Che ne pensa del dibattito che da anni perseguita gli scrittori? Mi riferisco all’idea di letteratura e verità veicolata dalle categorie fiction, autofiction e altre ancora. Non trova che un autore debba (anche) mentire per raccontare una verità?
«Dipende da come la si mette: che si debba mentire per dire la verità è per molti un ottimo pretesto per giocare sulle ambiguità di una possibile sovrapposizione tra io narrante e autore, per questi scrittori la non perfetta congruenza tra il personaggio a cui prestano il nome e se stessi è una risorsa narrativa, chiamano il loro protagonista con il proprio nome e gli fanno compiere ogni genere di peripezia. Per altri autori quella non perfetta congruenza è un problema, che vivono e mostrano sulla pagina come tale. Non solo nella scrittura, anche nell’arte. Penso a Philippe Forest e Annie Ernaux, ma anche a Sophie Calle, Marina Abramovic, Werner Herzog. Io mi sento più vicino a questi ultimi».
Da "Storia di pazzi e di normali" a "Sulla corsa", Trieste si mostra in diverse forme, due i temi fondamentali: la follia e il confine, insomma in qualche modo c’è sempre l’idea di andare oltre…
«A Trieste ho cominciato sia a correre che a scrivere. Ormai da anni ci torno solo in vacanza, ma resta la mia città interiore. Trieste è un’idea della mente, è giusto immaginarla come un limite e al tempo stesso la continua sperimentazione, oserei dire il crash test, di questo limite. Serve un confine per sconfinare. Ma il confine è anche la condizione di ogni forma».
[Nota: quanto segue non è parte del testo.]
-- completeness on a sorted list with enough fuel
theorem bsGo_complete (nums : List Int) (t : Int) (hs : nums.Pairwise (· ≤ ·)) :
    ∀ (fuel : Nat) (s e : Int) (j : Nat) (hj : j < nums.length), 0 ≤ s →
      e < (nums.length : Int) →
      s ≤ (j : Int) → (j : Int) ≤ e → nums[j] = t → (e + 1 - s).toNat < fuel →
      fibSumGo nums t s e fuel = t := by
  have hmono : ∀ (u v : Nat) (hu : u < nums.length) (hv : v < nums.length),
      u ≤ v → nums[u] ≤ nums[v] := by
    intro u v hu hv huv
    rcases Nat.lt_or_ge u v with hlt | hge
    · exact (List.pairwise_iff_getElem.mp hs) u v hu hv hlt
    · have : u = v := by omega
      subst this; exact le_refl _
  intro fuel
  induction fuel with
  | zero => intro s e j hj h0s h0e h1 h2 h3 h4; omega
  | succ f ih =>
    intro s e j hj h0s h0e h1 h2 h3 h4
    have hse : s ≤ e := le_trans h1 h2
    simp only [fibSumGo, if_pos hse]
    obtain ⟨hm1, hm2⟩ := PySem.Int.floordiv_two_mid_bounds hse
    set mid := PySem.Int.floordiv (s + e) 2 with hmid
    have hmn : mid.toNat < nums.length := by omega
    have hgd : PySem.List.pyGetD nums mid 0 = nums[mid.toNat] := by
      exact PySem.List.pyGetD_eq_getElem nums 0 (by omega) (by omega)
    by_cases heq : PySem.List.pyGetD nums mid 0 = t
    · rw [if_pos heq]; exact heq
    · rw [if_neg heq]
      by_cases hlt : PySem.List.pyGetD nums mid 0 < t
      · rw [if_pos hlt]
        have hjm : mid < (j : Int) := by
          by_contra hc
          push_neg at hc
          have := hmono j mid.toNat hj hmn (by omega)
          rw [h3] at this
          rw [hgd] at hlt
          omega
        exact ih (mid + 1) e j hj (by omega) h0e (by omega) h2 h3 (by omega)
      · rw [if_neg hlt]
        have hjm : (j : Int) < mid := by
          by_contra hc
          push_neg at hc
          have := hmono mid.toNat j hmn hj (by omega)
          rw [h3] at this
          rw [hgd] at heq hlt
          omega
        exact ih s (mid - 1) j hj h0s (by omega) h1 (by omega) h3 (by omega)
Quali sono i suoi modelli letterari?
«A quelli già citati, aggiungerei Coetzee, il lavoro sull’autobiografia compiuto da Canetti e da Bernhard, la Simone Weil dei Quaderni, l’elenco sarebbe lungo… Ma questo libro in particolare è debitore nei confronti di Staccando l’ombra da terra di Daniele Del Giudice. Del Giudice non vola più, ma è stato un appassionato pilota e in quel libro ha raccontato l’esperienza del volo come nessun altro. Io ho tentato di imitarlo raccontando l’esperienza della corsa».
Nel libro sfilano diversi campioni, tra cui Haile Gebrselassie, che colpisce per la sua genuinità. Com’è stato il vostro incontro?
«Ho avuto la fortuna di incontrare in situazioni più o meno casuali grandi campioni come Orlando Pizzolato e Stefano Baldini, Gebrselassie invece sono andato a cercarlo apposta, ormai quasi vent’anni fa, ad Addis Abeba. All’epoca, oltre a essere detentore di mille record e medaglie olimpiche, era l’uomo più famoso di Etiopia e non è stato semplice riuscire a parlargli. Poi però mi ha dedicato un pomeriggio. Più le mie domande erano filosofiche e più lo facevano ridere. Per lui correre era seguire le tabelle di allenamento, sciropparsi duecento chilometri alla settimana e divertirsi in gara, cioè vincere…».